- Stored data entries -

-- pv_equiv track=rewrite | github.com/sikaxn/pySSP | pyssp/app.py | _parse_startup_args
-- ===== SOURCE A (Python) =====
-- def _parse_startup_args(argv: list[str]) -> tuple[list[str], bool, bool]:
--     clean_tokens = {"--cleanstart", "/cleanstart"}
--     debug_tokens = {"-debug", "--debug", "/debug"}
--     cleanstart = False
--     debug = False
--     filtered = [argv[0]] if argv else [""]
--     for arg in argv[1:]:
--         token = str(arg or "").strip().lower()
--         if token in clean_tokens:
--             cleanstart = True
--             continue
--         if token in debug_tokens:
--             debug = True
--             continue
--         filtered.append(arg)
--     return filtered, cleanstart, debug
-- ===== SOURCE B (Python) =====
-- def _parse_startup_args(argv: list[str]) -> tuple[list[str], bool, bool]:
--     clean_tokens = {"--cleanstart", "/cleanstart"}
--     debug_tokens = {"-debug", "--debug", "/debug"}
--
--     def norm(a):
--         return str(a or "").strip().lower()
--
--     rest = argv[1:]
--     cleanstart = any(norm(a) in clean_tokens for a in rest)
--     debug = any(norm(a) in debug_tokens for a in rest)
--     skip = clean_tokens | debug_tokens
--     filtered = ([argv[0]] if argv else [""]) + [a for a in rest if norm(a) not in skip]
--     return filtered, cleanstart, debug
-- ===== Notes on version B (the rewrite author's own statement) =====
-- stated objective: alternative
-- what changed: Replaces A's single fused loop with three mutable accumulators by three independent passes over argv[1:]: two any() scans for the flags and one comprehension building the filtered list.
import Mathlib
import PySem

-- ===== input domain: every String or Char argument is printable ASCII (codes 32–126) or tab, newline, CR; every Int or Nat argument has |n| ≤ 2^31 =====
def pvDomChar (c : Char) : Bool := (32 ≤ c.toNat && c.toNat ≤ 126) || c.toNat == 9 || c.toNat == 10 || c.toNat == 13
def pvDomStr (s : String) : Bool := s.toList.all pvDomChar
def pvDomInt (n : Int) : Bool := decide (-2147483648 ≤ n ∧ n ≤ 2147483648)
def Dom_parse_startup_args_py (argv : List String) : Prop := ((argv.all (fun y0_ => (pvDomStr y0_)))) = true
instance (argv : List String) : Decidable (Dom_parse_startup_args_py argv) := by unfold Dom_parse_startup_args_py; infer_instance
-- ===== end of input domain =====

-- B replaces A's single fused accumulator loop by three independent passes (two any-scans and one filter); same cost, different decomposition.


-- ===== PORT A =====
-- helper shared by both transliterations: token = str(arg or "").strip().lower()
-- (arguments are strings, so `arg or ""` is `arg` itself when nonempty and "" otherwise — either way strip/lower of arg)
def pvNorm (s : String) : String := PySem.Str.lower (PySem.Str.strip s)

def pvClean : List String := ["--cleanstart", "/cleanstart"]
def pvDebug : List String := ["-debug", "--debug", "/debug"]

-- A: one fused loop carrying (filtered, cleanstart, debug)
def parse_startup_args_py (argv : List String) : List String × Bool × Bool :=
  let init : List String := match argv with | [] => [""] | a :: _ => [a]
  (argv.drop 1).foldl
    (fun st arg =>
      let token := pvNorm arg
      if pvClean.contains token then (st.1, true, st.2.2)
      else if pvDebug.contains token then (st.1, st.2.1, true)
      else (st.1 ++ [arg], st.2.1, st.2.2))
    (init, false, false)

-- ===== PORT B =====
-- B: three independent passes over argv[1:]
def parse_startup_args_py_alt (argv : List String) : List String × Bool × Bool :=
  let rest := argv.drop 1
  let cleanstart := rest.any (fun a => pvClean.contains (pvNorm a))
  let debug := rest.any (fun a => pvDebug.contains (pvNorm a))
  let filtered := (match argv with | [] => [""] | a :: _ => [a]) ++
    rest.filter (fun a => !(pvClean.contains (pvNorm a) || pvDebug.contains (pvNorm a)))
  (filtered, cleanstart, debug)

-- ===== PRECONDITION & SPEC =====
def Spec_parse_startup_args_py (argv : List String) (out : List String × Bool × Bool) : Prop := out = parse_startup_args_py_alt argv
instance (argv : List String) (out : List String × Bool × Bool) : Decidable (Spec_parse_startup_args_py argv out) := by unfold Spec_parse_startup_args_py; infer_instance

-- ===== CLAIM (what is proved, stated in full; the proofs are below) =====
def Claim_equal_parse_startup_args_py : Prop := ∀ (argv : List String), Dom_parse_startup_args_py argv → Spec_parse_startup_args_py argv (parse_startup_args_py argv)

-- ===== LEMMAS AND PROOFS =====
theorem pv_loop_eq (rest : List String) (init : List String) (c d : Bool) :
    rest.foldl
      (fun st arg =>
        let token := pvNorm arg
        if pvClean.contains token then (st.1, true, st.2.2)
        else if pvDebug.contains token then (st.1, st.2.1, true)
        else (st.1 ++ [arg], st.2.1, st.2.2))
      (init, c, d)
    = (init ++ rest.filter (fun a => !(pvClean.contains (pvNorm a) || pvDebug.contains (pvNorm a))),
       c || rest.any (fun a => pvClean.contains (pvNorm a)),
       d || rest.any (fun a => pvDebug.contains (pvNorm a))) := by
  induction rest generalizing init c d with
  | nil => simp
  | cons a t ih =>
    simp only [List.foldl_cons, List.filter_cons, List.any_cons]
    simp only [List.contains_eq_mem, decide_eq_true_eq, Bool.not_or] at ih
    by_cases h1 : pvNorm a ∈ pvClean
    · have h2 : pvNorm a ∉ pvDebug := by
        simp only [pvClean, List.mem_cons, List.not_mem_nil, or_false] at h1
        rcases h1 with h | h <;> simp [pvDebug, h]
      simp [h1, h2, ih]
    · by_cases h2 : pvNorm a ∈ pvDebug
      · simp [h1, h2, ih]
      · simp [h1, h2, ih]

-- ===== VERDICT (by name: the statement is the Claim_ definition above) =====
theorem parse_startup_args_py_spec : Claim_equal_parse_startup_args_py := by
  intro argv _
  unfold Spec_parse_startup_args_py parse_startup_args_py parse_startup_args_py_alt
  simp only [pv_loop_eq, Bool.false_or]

- Exercise -
Exact copies of all entries are what's needed here.

- Task answer -
-- pv_equiv track=rewrite | github.com/sikaxn/pySSP | pyssp/app.py | _parse_startup_args
-- ===== SOURCE A (Python) =====
-- def _parse_startup_args(argv: list[str]) -> tuple[list[str], bool, bool]:
--     clean_tokens = {"--cleanstart", "/cleanstart"}
--     debug_tokens = {"-debug", "--debug", "/debug"}
--     cleanstart = False
--     debug = False
--     filtered = [argv[0]] if argv else [""]
--     for arg in argv[1:]:
--         token = str(arg or "").strip().lower()
--         if token in clean_tokens:
--             cleanstart = True
--             continue
--         if token in debug_tokens:
--             debug = True
--             continue
--         filtered.append(arg)
--     return filtered, cleanstart, debug
-- ===== SOURCE B (Python) =====
-- def _parse_startup_args(argv: list[str]) -> tuple[list[str], bool, bool]:
--     clean_tokens = {"--cleanstart", "/cleanstart"}
--     debug_tokens = {"-debug", "--debug", "/debug"}
--
--     def norm(a):
--         return str(a or "").strip().lower()
--
--     rest = argv[1:]
--     cleanstart = any(norm(a) in clean_tokens for a in rest)
--     debug = any(norm(a) in debug_tokens for a in rest)
--     skip = clean_tokens | debug_tokens
--     filtered = ([argv[0]] if argv else [""]) + [a for a in rest if norm(a) not in skip]
--     return filtered, cleanstart, debug
-- ===== Notes on version B (the rewrite author's own statement) =====
-- stated objective: alternative
-- what changed: Replaces A's single fused loop with three mutable accumulators by three independent passes over argv[1:]: two any() scans for the flags and one comprehension building the filtered list.
import Mathlib
import PySem

-- ===== input domain: every String or Char argument is printable ASCII (codes 32–126) or tab, newline, CR; every Int or Nat argument has |n| ≤ 2^31 =====
def pvDomChar (c : Char) : Bool := (32 ≤ c.toNat && c.toNat ≤ 126) || c.toNat == 9 || c.toNat == 10 || c.toNat == 13
def pvDomStr (s : String) : Bool := s.toList.all pvDomChar
def pvDomInt (n : Int) : Bool := decide (-2147483648 ≤ n ∧ n ≤ 2147483648)
def Dom_parse_startup_args_py (argv : List String) : Prop := ((argv.all (fun y0_ => (pvDomStr y0_)))) = true
instance (argv : List String) : Decidable (Dom_parse_startup_args_py argv) := by unfold Dom_parse_startup_args_py; infer_instance
-- ===== end of input domain =====

-- B replaces A's single fused accumulator loop by three independent passes (two any-scans and one filter); same cost, different decomposition.


-- ===== PORT A =====
-- helper shared by both transliterations: token = str(arg or "").strip().lower()
-- (arguments are strings, so `arg or ""` is `arg` itself when nonempty and "" otherwise — either way strip/lower of arg)
def pvNorm (s : String) : String := PySem.Str.lower (PySem.Str.strip s)

def pvClean : List String := ["--cleanstart", "/cleanstart"]
def pvDebug : List String := ["-debug", "--debug", "/debug"]

-- A: one fused loop carrying (filtered, cleanstart, debug)
def parse_startup_args_py (argv : List String) : List String × Bool × Bool :=
  let init : List String := match argv with | [] => [""] | a :: _ => [a]
  (argv.drop 1).foldl
    (fun st arg =>
      let token := pvNorm arg
      if pvClean.contains token then (st.1, true, st.2.2)
      else if pvDebug.contains token then (st.1, st.2.1, true)
      else (st.1 ++ [arg], st.2.1, st.2.2))
    (init, false, false)

-- ===== PORT B =====
-- B: three independent passes over argv[1:]
def parse_startup_args_py_alt (argv : List String) : List String × Bool × Bool :=
  let rest := argv.drop 1
  let cleanstart := rest.any (fun a => pvClean.contains (pvNorm a))
  let debug := rest.any (fun a => pvDebug.contains (pvNorm a))
  let filtered := (match argv with | [] => [""] | a :: _ => [a]) ++
    rest.filter (fun a => !(pvClean.contains (pvNorm a) || pvDebug.contains (pvNorm a)))
  (filtered, cleanstart, debug)

-- ===== PRECONDITION & SPEC =====
def Spec_parse_startup_args_py (argv : List String) (out : List String × Bool × Bool) : Prop := out = parse_startup_args_py_alt argv
instance (argv : List String) (out : List String × Bool × Bool) : Decidable (Spec_parse_startup_args_py argv out) := by unfold Spec_parse_startup_args_py; infer_instance

-- ===== CLAIM (what is proved, stated in full; the proofs are below) =====
def Claim_equal_parse_startup_args_py : Prop := ∀ (argv : List String), Dom_parse_startup_args_py argv → Spec_parse_startup_args_py argv (parse_startup_args_py argv)

-- ===== LEMMAS AND PROOFS =====
theorem pv_loop_eq (rest : List String) (init : List String) (c d : Bool) :
    rest.foldl
      (fun st arg =>
        let token := pvNorm arg
        if pvClean.contains token then (st.1, true, st.2.2)
        else if pvDebug.contains token then (st.1, st.2.1, true)
        else (st.1 ++ [arg], st.2.1, st.2.2))
      (init, c, d)
    = (init ++ rest.filter (fun a => !(pvClean.contains (pvNorm a) || pvDebug.contains (pvNorm a))),
       c || rest.any (fun a => pvClean.contains (pvNorm a)),
       d || rest.any (fun a => pvDebug.contains (pvNorm a))) := by
  induction rest generalizing init c d with
  | nil => simp
  | cons a t ih =>
    simp only [List.foldl_cons, List.filter_cons, List.any_cons]
    simp only [List.contains_eq_mem, decide_eq_true_eq, Bool.not_or] at ih
    by_cases h1 : pvNorm a ∈ pvClean
    · have h2 : pvNorm a ∉ pvDebug := by
        simp only [pvClean, List.mem_cons, List.not_mem_nil, or_false] at h1
        rcases h1 with h | h <;> simp [pvDebug, h]
      simp [h1, h2, ih]
    · by_cases h2 : pvNorm a ∈ pvDebug
      · simp [h1, h2, ih]
      · simp [h1, h2, ih]

-- ===== VERDICT (by name: the statement is the Claim_ definition above) =====
theorem parse_startup_args_py_spec : Claim_equal_parse_startup_args_py := by
  intro argv _
  unfold Spec_parse_startup_args_py parse_startup_args_py parse_startup_args_py_alt
  simp only [pv_loop_eq, Bool.false_or]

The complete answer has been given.